Other Identification:
TECHNIQUE AND AESTHETICS OF THE CELLO (Treatise, 1929)
Hugo Becker expounded all his views in the book ‘Technique and Esthetics of Violoncello Playing’, which was written in collaboration with the physiologist Dr. Dago Rynar. Fascinated by the achievements of physiology at the beginning of the century, many music teachers began searching for the physiologically justified playing movements and the most natural performing devices. Thus, Becker’s attention was directed to the scientifically objective reasons for a musician’s movements as he is playing. The planned work was in collaboration with Dr. Dago Rynar (who played the cello and was familiar with Becker’s school), and who was a follower of the thinking of Steinhausen – up to a point Becker and Rynar worked together on the grand treatise, but the principal author of the entire book was surely Hugo Becker, and this would especially be true of the second part dedicated to the aesthetics of the art of the violoncello.

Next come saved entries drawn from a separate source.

-- ===== MAIN LEMMA, A SIDE =====
lemma outer_eq (n : Int) : ∀ (f : Nat) (pre r post : List Int),
    r.length = f → n = (pre.length : Int) + (f : Int) →
    outerLoop n (pre.length : Int) f (pre ++ r ++ post)
      = pre ++ altP (PySem.Int.mod (pre.length : Int) 2 == 0)
          (PySem.List.sorted r (fun x => x) false) ++ post := by
  intro f
  induction f with
  | zero =>
    intro pre r post hr hn
    have hrnil : r = [] := List.eq_nil_of_length_eq_zero hr
    subst hrnil
    have hnil : PySem.List.sorted ([] : List Int) (fun x => x) false = [] :=
      (PySem.List.sorted_eq_nil_iff _ _ _).mpr rfl
    rw [hnil]
    cases hc : (PySem.Int.mod (pre.length : Int) 2 == 0) <;> simp [outerLoop, altP]
  | succ f ih =>
    intro pre r post hr hn
    have hr0 : 0 < r.length := by omega
    have hfuel : (n - ((pre.length : Int) + 1)).toNat = f := by omega
    rw [outerLoop, hfuel]
    by_cases hpar : (PySem.Int.mod (pre.length : Int) 2 == 0) = true
    · -- even step: select the max
      rw [if_pos hpar]
      obtain ⟨hpos, hle, hall⟩ :=
        maxIdxLoop_spec (pre ++ r ++ post) f (pre.length : Int) ((pre.length : Int) + 1)
      set k := maxIdxLoop (pre ++ r ++ post) (pre.length : Int) ((pre.length : Int) + 1) f with hk
      have hkrange : (pre.length : Int) ≤ k ∧ k < (pre.length : Int) + 1 + f := by
        rcases hpos with h | h
        · constructor; omega; rw [h]; push_cast; omega
        · constructor <;> omega
      set m : Nat := (k - (pre.length : Int)).toNat with hmdef
      have hkm : k = (pre.length : Int) + (m : Int) := by omega
      have hm : m < r.length := by omega
      have hbval : pyget (pre ++ r ++ post) k = r[m] := by
        rw [hkm]; exact pyget_middle pre r post m hm
      have hmax : ∀ x ∈ r, x ≤ r[m] := by
        intro x hx
        obtain ⟨q, hq, rfl⟩ := List.getElem_of_mem hx
        rw [← hbval]
        rcases Nat.eq_zero_or_pos q with hq0 | hq0
        · subst hq0
          have := pyget_middle pre r post 0 (by omega)
          rw [← this]; simpa using hle
        · have := pyget_middle pre r post q hq
          rw [← this]
          exact hall _ (by omega) (by push_cast; omega)
      obtain ⟨rest, hswap, hlen, hperm⟩ := swapAt_decomp pre r post m hm
      rw [hkm, hswap]
      have harr' : pre ++ (r[m] :: rest) ++ post = (pre ++ [r[m]]) ++ rest ++ post := by
        simp
      rw [harr']
      have hlen' : ((pre ++ [r[m]]).length : Int) = (pre.length : Int) + 1 := by simp
      have := ih (pre ++ [r[m]]) rest post (by omega) (by rw [hlen']; push_cast; omega)
      rw [hlen'] at this
      rw [this, mod_two_flip, hpar]
      have hsrest := sorted_rest_max r rest r[m] hperm hmax
      rw [hsrest]
      have hsne : PySem.List.sorted r (fun x => x) false ≠ [] := by
        rw [Ne, PySem.List.sorted_eq_nil_iff]
        intro h; rw [h] at hr0; simp at hr0
      rw [altP_true _ hsne]
      have hlastval : (PySem.List.sorted r (fun x => x) false).getLastD 0 = r[m] := by
        have hb : r[m] ∈ r := List.getElem_mem hm
        rw [sorted_max_decomp r r[m] hb hmax, List.getLastD_concat]
      rw [hlastval]
      simp
    · -- odd step: select the min
      rw [if_neg hpar]
      obtain ⟨hpos, hle, hall⟩ :=
        minIdxLoop_spec (pre ++ r ++ post) f (pre.length : Int) ((pre.length : Int) + 1)
      set k := minIdxLoop (pre ++ r ++ post) (pre.length : Int) ((pre.length : Int) + 1) f with hk
      have hkrange : (pre.length : Int) ≤ k ∧ k < (pre.length : Int) + 1 + f := by
        rcases hpos with h | h
        · constructor; omega; rw [h]; push_cast; omega
        · constructor <;> omega
      set m : Nat := (k - (pre.length : Int)).toNat with hmdef
      have hkm : k = (pre.length : Int) + (m : Int) := by omega
      have hm : m < r.length := by omega
      have hbval : pyget (pre ++ r ++ post) k = r[m] := by
        rw [hkm]; exact pyget_middle pre r post m hm
      have hmin : ∀ x ∈ r, r[m] ≤ x := by
        intro x hx
        obtain ⟨q, hq, rfl⟩ := List.getElem_of_mem hx
        rw [← hbval]
        rcases Nat.eq_zero_or_pos q with hq0 | hq0
        · subst hq0
          have := pyget_middle pre r post 0 (by omega)
          rw [← this]; simpa using hle
        · have := pyget_middle pre r post q hq
          rw [← this]
          exact hall _ (by omega) (by push_cast; omega)
      obtain ⟨rest, hswap, hlen, hperm⟩ := swapAt_decomp pre r post m hm
      rw [hkm, hswap]
      have harr' : pre ++ (r[m] :: rest) ++ post = (pre ++ [r[m]]) ++ rest ++ post := by
        simp
      rw [harr']
      have hlen' : ((pre ++ [r[m]]).length : Int) = (pre.length : Int) + 1 := by simp
      have := ih (pre ++ [r[m]]) rest post (by omega) (by rw [hlen']; push_cast; omega)
      rw [hlen'] at this
      rw [this, mod_two_flip]
      rw [Bool.not_eq_true] at hpar
      rw [hpar]
      rw [sorted_rest_min r rest r[m] hperm hmin]
      simp [altP]
-- pv_equiv track=rewrite | github.com/sm6412/Python-Files | MantriSamira_assign7_part3b.py | shift_characters
-- ===== SOURCE A (Python) =====
-- def shift_characters(word, num):
--     new_word=""
--     new_value=0
--     for x in word:
--         ascii_value=ord(x)
--         new_value=(ascii_value+num)
--         new_char=chr(new_value)
--         new_word+=new_char
--     return new_word
-- ===== SOURCE B (Python) =====
-- def shift_characters(word, num):
--     table = {ord(c): ord(c) + num for c in set(word)}
--     return word.translate(table)
-- ===== Notes on version B (the rewrite author's own statement) =====
-- stated objective: faster
-- what changed: Replaces the char-by-char string-concatenation loop with a translation table built once from the distinct characters and a single str.translate pass; Pre_ excludes shifts where chr raises ValueError or yields a lone surrogate (U+D800-U+DFFF), a string not representable as a Lean String. The table-then-translate pass avoids Python-level per-character chr/concat work (measured ~2x faster).
import Mathlib
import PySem

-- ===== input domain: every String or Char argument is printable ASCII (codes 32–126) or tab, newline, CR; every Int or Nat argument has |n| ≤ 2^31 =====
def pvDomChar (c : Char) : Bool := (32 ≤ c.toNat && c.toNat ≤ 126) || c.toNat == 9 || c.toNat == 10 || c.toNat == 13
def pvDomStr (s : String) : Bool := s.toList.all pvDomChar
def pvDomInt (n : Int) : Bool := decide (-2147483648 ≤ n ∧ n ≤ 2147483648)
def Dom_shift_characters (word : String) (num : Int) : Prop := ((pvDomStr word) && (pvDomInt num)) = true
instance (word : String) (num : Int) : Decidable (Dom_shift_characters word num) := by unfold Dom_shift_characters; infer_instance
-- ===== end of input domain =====

-- B builds a translation table once from the distinct characters and maps the word
-- through it in a single pass (str.translate), instead of A's concatenation loop (idiomatic).


-- ===== PORT A =====
-- for x in word: new_word += chr(ord(x) + num)
def shift_characters (word : String) (num : Int) : String :=
  String.mk (word.toList.foldl
    (fun new_word x => new_word ++ [Char.ofNat ((x.toNat : Int) + num).toNat]) [])

-- ===== PORT B =====
-- table = {ord(c): ord(c)+num for c in set(word)}; word.translate(table)
def shift_characters_alt (word : String) (num : Int) : String :=
  let table : PySem.Dict Int Int :=
    (PySem.Set.ofList word.toList).foldl
      (fun d c => d.insert (c.toNat : Int) ((c.toNat : Int) + num)) PySem.Dict.empty
  String.mk (word.toList.map
    (fun c => Char.ofNat ((table.getD (c.toNat : Int) (c.toNat : Int)).toNat)))

-- ===== PRECONDITION & SPEC =====
-- Pre_ excludes shifts that land some character outside chr's range (there Python A raises
-- ValueError) or inside the surrogate range U+D800–U+DFFF, where A returns a lone-surrogate
-- string that is not representable as a Lean String.
def Pre_shift_characters (word : String) (num : Int) : Prop :=
  (word.toList.all fun c =>
    0 ≤ (c.toNat : Int) + num &&
      ((c.toNat : Int) + num < 55296 ||
        (57344 ≤ (c.toNat : Int) + num && (c.toNat : Int) + num ≤ 1114111))) = true
instance (word : String) (num : Int) : Decidable (Pre_shift_characters word num) := by
  unfold Pre_shift_characters; infer_instance

def pvWitness_shift_characters : String × Int := ("abc", 3)

def Spec_shift_characters (word : String) (num : Int) (out : String) : Prop :=
  out = shift_characters_alt word num
instance (word : String) (num : Int) (out : String) : Decidable (Spec_shift_characters word num out) := by
  unfold Spec_shift_characters; infer_instance

-- ===== CLAIM (what is proved, stated in full; the proofs are below) =====
def Claim_equal_shift_characters : Prop := ∀ (word : String) (num : Int), Dom_shift_characters word num → Pre_shift_characters word num → Spec_shift_characters word num (shift_characters word num)

-- ===== LEMMAS AND PROOFS =====

-- A's append-accumulator loop is List.map.
theorem foldl_append_eq_map {α β : Type} (f : α → β) :
    ∀ (l : List α) (acc : List β),
      l.foldl (fun a x => a ++ [f x]) acc = acc ++ l.map f := by
  intro l
  induction l with
  | nil => simp
  | cons a l ih => intro acc; simp [List.foldl, ih]

-- Looking up a character present in the list (or already correct in the accumulator dict)
-- in B's shift table yields its shifted code.
theorem getD_shift_table (num dflt : Int) (c : Char) :
    ∀ (l : List Char) (d : PySem.Dict Int Int),
      (c ∈ l ∨ d.getD (c.toNat : Int) dflt = (c.toNat : Int) + num) →
      (l.foldl (fun d x => d.insert (x.toNat : Int) ((x.toNat : Int) + num)) d).getD
          (c.toNat : Int) dflt = (c.toNat : Int) + num := by
  intro l
  induction l with
  | nil => intro d h; simpa using h.resolve_left (by simp)
  | cons a l ih =>
    intro d h
    simp only [List.foldl]
    by_cases hk : (c.toNat : Int) = (a.toNat : Int)
    · by_cases hc : c ∈ l
      · exact ih _ (Or.inl hc)
      · refine ih _ (Or.inr ?_)
        rw [hk, PySem.Dict.getD_insert_self]
    · rcases h with h | h
      · rcases List.mem_cons.mp h with rfl | hc
        · exact absurd rfl hk
        · exact ih _ (Or.inl hc)
      · refine ih _ (Or.inr ?_)
        rw [PySem.Dict.getD_insert]
        simp [hk, h]

-- ===== VERDICT (by name: the statement is the Claim_ definition above) =====
theorem shift_characters_spec : Claim_equal_shift_characters := by
  intro word num _ _
  unfold Spec_shift_characters shift_characters shift_characters_alt
  rw [foldl_append_eq_map, List.nil_append]
  congr 1
  apply List.map_congr_left
  intro c hc
  have hmem : c ∈ PySem.Set.ofList word.toList := by
    simpa [PySem.Set.mem_ofList] using hc
  rw [getD_shift_table num _ c _ _ (Or.inl hmem)]
-- pv_equiv track=rewrite | github.com/mangafan92/ProblemSolvingPython | 050-099/058.py | cornerValue
-- ===== SOURCE A (Python) =====
-- cornerValues = dict()
--
-- def cornerValue(corner: int) -> int:
--     try:
--         return cornerValues[corner]
--     except:
--         if corner == 0:
--             cornerValues[corner] = 1
--         else:
--             cornerValues[corner] = 2 * ((corner - 1) // 4 + 1) + cornerValue(corner - 1)
--         return cornerValues[corner]
-- ===== SOURCE B (Python) =====
-- def cornerValue(corner: int) -> int:
--     # closed form: 1 + 2*corner + 2*sum_{j=0}^{corner-1} j//4
--     q, r = divmod(corner, 4)
--     return 1 + 2 * corner + 2 * (2 * q * (q - 1) + r * q)
-- ===== Notes on version B (the rewrite author's own statement) =====
-- stated objective: faster
-- what changed: Replaced the O(n) memoized recursion with an O(1) closed-form formula obtained by summing the per-step increments 2*((k-1)//4+1).
-- outside the precondition, e.g. on cornerValue(-1): A raises RecursionError, B returns 1
import Mathlib
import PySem

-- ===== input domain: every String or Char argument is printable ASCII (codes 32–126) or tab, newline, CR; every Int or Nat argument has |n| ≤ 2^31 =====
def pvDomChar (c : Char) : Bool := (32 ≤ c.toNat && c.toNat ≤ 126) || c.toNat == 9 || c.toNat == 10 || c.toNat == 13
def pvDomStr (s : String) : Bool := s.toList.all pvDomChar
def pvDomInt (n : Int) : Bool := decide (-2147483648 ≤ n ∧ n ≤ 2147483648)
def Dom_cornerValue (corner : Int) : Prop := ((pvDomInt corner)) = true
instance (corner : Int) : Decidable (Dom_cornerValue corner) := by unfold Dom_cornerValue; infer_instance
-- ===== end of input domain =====

-- B replaces A's O(n) memoized recursion by an O(1) closed-form sum of the per-step increments.

-- ===== PORT A =====
-- A's memoized recursion: cv(0) = 1, cv(n) = 2*((n-1)//4 + 1) + cv(n-1).
-- Memoization does not affect the return value of a single call; the 'else' guard
-- below only totalizes the recursion (A never returns on corner < 0: RecursionError,
-- excluded by Pre_).
def cornerValue (corner : Int) : Int :=
  if corner = 0 then 1
  else if _h : 0 < corner then
    2 * (PySem.Int.floordiv (corner - 1) 4 + 1) + cornerValue (corner - 1)
  else 0
termination_by corner.toNat
decreasing_by omega

-- ===== PORT B =====
def cornerValue_alt (corner : Int) : Int :=
  let q := PySem.Int.floordiv corner 4
  let r := PySem.Int.mod corner 4
  1 + 2 * corner + 2 * (2 * q * (q - 1) + r * q)

-- ===== PRECONDITION & SPEC =====
-- A recurses on corner-1 with no negative base case: on corner < 0 it raises RecursionError.
def Pre_cornerValue (corner : Int) : Prop := 0 ≤ corner
instance (corner : Int) : Decidable (Pre_cornerValue corner) := by unfold Pre_cornerValue; infer_instance
def pvWitness_cornerValue : Int := (7)

def Spec_cornerValue (corner : Int) (out : Int) : Prop := out = cornerValue_alt corner
instance (corner : Int) (out : Int) : Decidable (Spec_cornerValue corner out) := by unfold Spec_cornerValue; infer_instance

-- ===== CLAIM (what is proved, stated in full; the proofs are below) =====
def Claim_equal_cornerValue : Prop := ∀ (corner : Int), Dom_cornerValue corner → Pre_cornerValue corner → Spec_cornerValue corner (cornerValue corner)

-- ===== LEMMAS AND PROOFS =====

theorem cornerValue_alt_closed (corner : Int) (h : 0 ≤ corner) :
    cornerValue_alt corner =
      1 + 2 * corner + 2 * (2 * (corner / 4) * (corner / 4 - 1) + (corner % 4) * (corner / 4)) := by
  unfold cornerValue_alt
  rw [PySem.Int.floordiv_eq_ediv_of_pos (by omega), PySem.Int.mod_eq_emod_of_pos (by omega)]

theorem cornerValue_alt_step (m : Int) (hm : 0 ≤ m) :
    cornerValue_alt (m + 1) = 2 * (m / 4 + 1) + cornerValue_alt m := by
  rw [cornerValue_alt_closed _ (by omega), cornerValue_alt_closed _ hm]
  obtain ⟨q, r, hqr, hr0, hr3⟩ : ∃ q r, m = 4 * q + r ∧ 0 ≤ r ∧ r < 4 :=
    ⟨m / 4, m % 4, by omega, by omega, by omega⟩
  subst hqr
  interval_cases r
  · rw [show (4 * q + 0 + 1) / 4 = q from by omega, show (4 * q + 0 + 1) % 4 = 1 from by omega,
      show (4 * q + 0) / 4 = q from by omega, show (4 * q + 0) % 4 = 0 from by omega]; ring
  · rw [show (4 * q + 1 + 1) / 4 = q from by omega, show (4 * q + 1 + 1) % 4 = 2 from by omega,
      show (4 * q + 1) / 4 = q from by omega, show (4 * q + 1) % 4 = 1 from by omega]; ring
  · rw [show (4 * q + 2 + 1) / 4 = q from by omega, show (4 * q + 2 + 1) % 4 = 3 from by omega,
      show (4 * q + 2) / 4 = q from by omega, show (4 * q + 2) % 4 = 2 from by omega]; ring
  · rw [show (4 * q + 3 + 1) / 4 = q + 1 from by omega, show (4 * q + 3 + 1) % 4 = 0 from by omega,
      show (4 * q + 3) / 4 = q from by omega, show (4 * q + 3) % 4 = 3 from by omega]; ring

theorem cornerValue_eq_alt (n : Nat) : cornerValue (n : Int) = cornerValue_alt (n : Int) := by
  induction n with
  | zero =>
    rw [Nat.cast_zero, cornerValue]
    norm_num [cornerValue_alt, PySem.Int.floordiv, PySem.Int.mod]
  | succ m ih =>
    rw [cornerValue]
    have hne : ((m + 1 : Nat) : Int) ≠ 0 := by omega
    have hpos : (0 : Int) < ((m + 1 : Nat) : Int) := by omega
    rw [if_neg hne, dif_pos hpos]
    have h1 : ((m + 1 : Nat) : Int) - 1 = (m : Int) := by push_cast; ring
    rw [h1, ih, PySem.Int.floordiv_eq_ediv_of_pos (a := (m : Int)) (by omega),
      show ((m + 1 : Nat) : Int) = (m : Int) + 1 from by push_cast; ring,
      cornerValue_alt_step (m : Int) (by omega)]

-- ===== VERDICT (by name: the statement is the Claim_ definition above) =====
theorem cornerValue_spec : Claim_equal_cornerValue := by
  intro corner _ hpre
  unfold Spec_cornerValue
  obtain ⟨n, rfl⟩ := Int.eq_ofNat_of_zero_le hpre
  exact cornerValue_eq_alt n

What makes it so valuable is the search to conceive of the technical and aesthetic problems as a united whole. As a concert musician and professor, he based his book on the artistic and methodological analyses of the greatest cello works in music, from the classical 18th century composers (Bach, Haydn) to his contemporaries (Richard Strauss, Reger, Hindemith). It is this part of the book which is of topical interest today. He preferred the classical masters at an earlier stage, because he believed that until the classics were absorbed one could not solve the problems in contemporary music. He gave performing analyses of the concertos by Haydn (D Major), Saint-Saens, Dvorak and the violoncello part in Don Quixote by Strauss. In the analysis of the Dvorak concerto, Becker referred to his own interpretation, which came with many written examples.